**Your assignment:** Take the lines below beginning at the line that has "simp only [List.map_cons, List.foldl_cons, List.any_cons]" and stopping after the line that has "rcases Bool.eq_false_or_eq_true (ts.any", and print them exactly as they are, with no other lines.
(Data shown)
-- pv_equiv track=rewrite | github.com/axel-douglas/space-trash-hack | app/modules/mars_control.py | _material_group_key
-- ===== SOURCE A (Python) =====
-- from collections.abc import Iterable, Mapping, MutableMapping, Sequence
-- from typing import Any, Final
--
-- def _material_group_key(record: Mapping[str, Any]) -> str:
--     category = str(record.get("category") or "").lower()
--     family = str(record.get("material_family") or "").lower()
--     flags = str(record.get("flags") or "").lower()
--     key_materials = str(record.get("key_materials") or "").lower()
--     tokens = " ".join([category, family, flags, key_materials])
--
--     if "foam" in tokens or "pvdf" in tokens:
--         return "espumas"
--     if any(term in tokens for term in ("textile", "fabric", "cotton", "nomex", "garment", "towel")):
--         return "textiles"
--     if any(term in tokens for term in ("alloy", "aluminium", "titanium", "steel", "structural", "strut")):
--         return "metales"
--     if any(term in tokens for term in ("poly", "plastic", "polymer", "eva")):
--         return "polimeros"
--     return "mixtos"
-- ===== SOURCE B (Python) =====
-- _KEYWORDS = {
--     "foam": (0, "espumas"), "pvdf": (0, "espumas"),
--     "textile": (1, "textiles"), "fabric": (1, "textiles"), "cotton": (1, "textiles"),
--     "nomex": (1, "textiles"), "garment": (1, "textiles"), "towel": (1, "textiles"),
--     "alloy": (2, "metales"), "aluminium": (2, "metales"), "titanium": (2, "metales"),
--     "steel": (2, "metales"), "structural": (2, "metales"), "strut": (2, "metales"),
--     "poly": (3, "polimeros"), "plastic": (3, "polimeros"), "polymer": (3, "polimeros"),
--     "eva": (3, "polimeros"),
-- }
--
-- def _material_group_key(record):
--     category = str(record.get("category") or "").lower()
--     family = str(record.get("material_family") or "").lower()
--     flags = str(record.get("flags") or "").lower()
--     key_materials = str(record.get("key_materials") or "").lower()
--     tokens = " ".join([category, family, flags, key_materials])
--     rank, label = 4, "mixtos"
--     for term, (r, lab) in _KEYWORDS.items():
--         if term in tokens and r < rank:
--             rank, label = r, lab
--     return label
-- ===== Notes on version B (the rewrite author's own statement) =====
-- stated objective: alternative
-- what changed: Replaces the ordered early-return branch chain with a single min-reduction: every keyword carries a (priority, label) pair in one map, and one accumulator pass keeps the lowest-priority matching keyword's label.
import Mathlib
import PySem

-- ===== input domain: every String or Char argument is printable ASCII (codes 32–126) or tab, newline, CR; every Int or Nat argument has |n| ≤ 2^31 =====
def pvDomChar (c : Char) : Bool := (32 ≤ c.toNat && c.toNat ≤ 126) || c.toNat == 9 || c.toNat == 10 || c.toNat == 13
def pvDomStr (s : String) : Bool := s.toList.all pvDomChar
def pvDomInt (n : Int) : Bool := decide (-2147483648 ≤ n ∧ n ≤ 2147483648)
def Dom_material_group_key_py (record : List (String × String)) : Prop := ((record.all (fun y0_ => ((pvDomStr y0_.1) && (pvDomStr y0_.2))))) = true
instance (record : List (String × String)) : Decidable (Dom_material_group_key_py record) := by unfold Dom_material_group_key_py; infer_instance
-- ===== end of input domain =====

-- B replaces A's ordered early-return branch chain by a single min-accumulator pass over a keyword -> (priority, label) map; alternative decomposition, same results.


-- ===== PORT A =====
def material_group_key_py (record : List (String × String)) : String :=
  let category := PySem.Str.lower ((PySem.Dict.mk record).getD "category" "")
  let family := PySem.Str.lower ((PySem.Dict.mk record).getD "material_family" "")
  let flags := PySem.Str.lower ((PySem.Dict.mk record).getD "flags" "")
  let key_materials := PySem.Str.lower ((PySem.Dict.mk record).getD "key_materials" "")
  let tokens := PySem.Str.join " " [category, family, flags, key_materials]
  if PySem.Str.isIn "foam" tokens || PySem.Str.isIn "pvdf" tokens then "espumas"
  else if ["textile", "fabric", "cotton", "nomex", "garment", "towel"].any (fun term => PySem.Str.isIn term tokens) then "textiles"
  else if ["alloy", "aluminium", "titanium", "steel", "structural", "strut"].any (fun term => PySem.Str.isIn term tokens) then "metales"
  else if ["poly", "plastic", "polymer", "eva"].any (fun term => PySem.Str.isIn term tokens) then "polimeros"
  else "mixtos"

-- ===== PORT B =====
-- Source B's _KEYWORDS map: keyword -> (priority, label), in insertion order
def pvKeywords : List (String × Nat × String) :=
  [("foam", 0, "espumas"), ("pvdf", 0, "espumas"),
   ("textile", 1, "textiles"), ("fabric", 1, "textiles"), ("cotton", 1, "textiles"),
   ("nomex", 1, "textiles"), ("garment", 1, "textiles"), ("towel", 1, "textiles"),
   ("alloy", 2, "metales"), ("aluminium", 2, "metales"), ("titanium", 2, "metales"),
   ("steel", 2, "metales"), ("structural", 2, "metales"), ("strut", 2, "metales"),
   ("poly", 3, "polimeros"), ("plastic", 3, "polimeros"), ("polymer", 3, "polimeros"),
   ("eva", 3, "polimeros")]

-- Source B's loop body: keep the (rank, label) of the lowest-rank keyword seen so far that occurs in tokens
def pvStep (tokens : String) (acc : Nat × String) (kw : String × Nat × String) : Nat × String :=
  if PySem.Str.isIn kw.1 tokens && decide (kw.2.1 < acc.1) then (kw.2.1, kw.2.2) else acc

def material_group_key_py_alt (record : List (String × String)) : String :=
  let category := PySem.Str.lower ((PySem.Dict.mk record).getD "category" "")
  let family := PySem.Str.lower ((PySem.Dict.mk record).getD "material_family" "")
  let flags := PySem.Str.lower ((PySem.Dict.mk record).getD "flags" "")
  let key_materials := PySem.Str.lower ((PySem.Dict.mk record).getD "key_materials" "")
  let tokens := PySem.Str.join " " [category, family, flags, key_materials]
  (pvKeywords.foldl (pvStep tokens) (4, "mixtos")).2

-- ===== PRECONDITION & SPEC =====
def Spec_material_group_key_py (record : List (String × String)) (out : String) : Prop := out = material_group_key_py_alt record
instance (record : List (String × String)) (out : String) : Decidable (Spec_material_group_key_py record out) := by unfold Spec_material_group_key_py; infer_instance

-- ===== CLAIM (what is proved, stated in full; the proofs are below) =====
def Claim_equal_material_group_key_py : Prop := ∀ (record : List (String × String)), Dom_material_group_key_py record → Spec_material_group_key_py record (material_group_key_py record)

-- ===== LEMMAS AND PROOFS =====

-- one rank-homogeneous group of the keyword table: the fold updates the accumulator
-- iff some keyword of the group occurs in tokens and the group's rank beats the accumulator
theorem pv_fold_group (tokens : String) (ts : List String) (r : Nat) (l : String) (acc : Nat × String) :
    (ts.map (fun t => (t, r, l))).foldl (pvStep tokens) acc
      = if ts.any (fun t => PySem.Str.isIn t tokens) && decide (r < acc.1) then (r, l) else acc := by
  induction ts generalizing acc with
  | nil => simp
  | cons t ts ih =>
    simp only [List.map_cons, List.foldl_cons, List.any_cons]
    rw [ih]
    unfold pvStep
    dsimp only
    rcases Bool.eq_false_or_eq_true (PySem.Str.isIn t tokens) with h1 | h1 <;>
      rcases Bool.eq_false_or_eq_true (ts.any fun t => PySem.Str.isIn t tokens) with h2 | h2 <;>
      simp only [h1, h2] <;> by_cases h3 : r < acc.1 <;> simp [h3]

-- the keyword table is the concatenation of its four rank-homogeneous groups
theorem pv_keywords_eq :
    pvKeywords
      = (["foam", "pvdf"].map (fun t => (t, 0, "espumas")))
        ++ (["textile", "fabric", "cotton", "nomex", "garment", "towel"].map (fun t => (t, 1, "textiles")))
        ++ (["alloy", "aluminium", "titanium", "steel", "structural", "strut"].map (fun t => (t, 2, "metales")))
        ++ (["poly", "plastic", "polymer", "eva"].map (fun t => (t, 3, "polimeros"))) := by
  rfl

-- ===== VERDICT (by name: the statement is the Claim_ definition above) =====
theorem material_group_key_py_spec : Claim_equal_material_group_key_py := by
  intro record _
  unfold Spec_material_group_key_py material_group_key_py material_group_key_py_alt
  rw [pv_keywords_eq]
  simp only [List.foldl_append, pv_fold_group]
  set tokens := PySem.Str.join " "
    [PySem.Str.lower ((PySem.Dict.mk record).getD "category" ""),
     PySem.Str.lower ((PySem.Dict.mk record).getD "material_family" ""),
     PySem.Str.lower ((PySem.Dict.mk record).getD "flags" ""),
     PySem.Str.lower ((PySem.Dict.mk record).getD "key_materials" "")] with htok
  by_cases g0 : (["foam", "pvdf"].any (fun t => PySem.Str.isIn t tokens)) = true <;>
  by_cases g1 : (["textile", "fabric", "cotton", "nomex", "garment", "towel"].any (fun t => PySem.Str.isIn t tokens)) = true <;>
  by_cases g2 : (["alloy", "aluminium", "titanium", "steel", "structural", "strut"].any (fun t => PySem.Str.isIn t tokens)) = true <;>
  by_cases g3 : (["poly", "plastic", "polymer", "eva"].any (fun t => PySem.Str.isIn t tokens)) = true <;>
  simp_all [List.any_cons]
(End Data shown)
**Exercise response:**
    simp only [List.map_cons, List.foldl_cons, List.any_cons]
    rw [ih]
    unfold pvStep
    dsimp only
    rcases Bool.eq_false_or_eq_true (PySem.Str.isIn t tokens) with h1 | h1 <;>
      rcases Bool.eq_false_or_eq_true (ts.any fun t => PySem.Str.isIn t tokens) with h2 | h2 <;>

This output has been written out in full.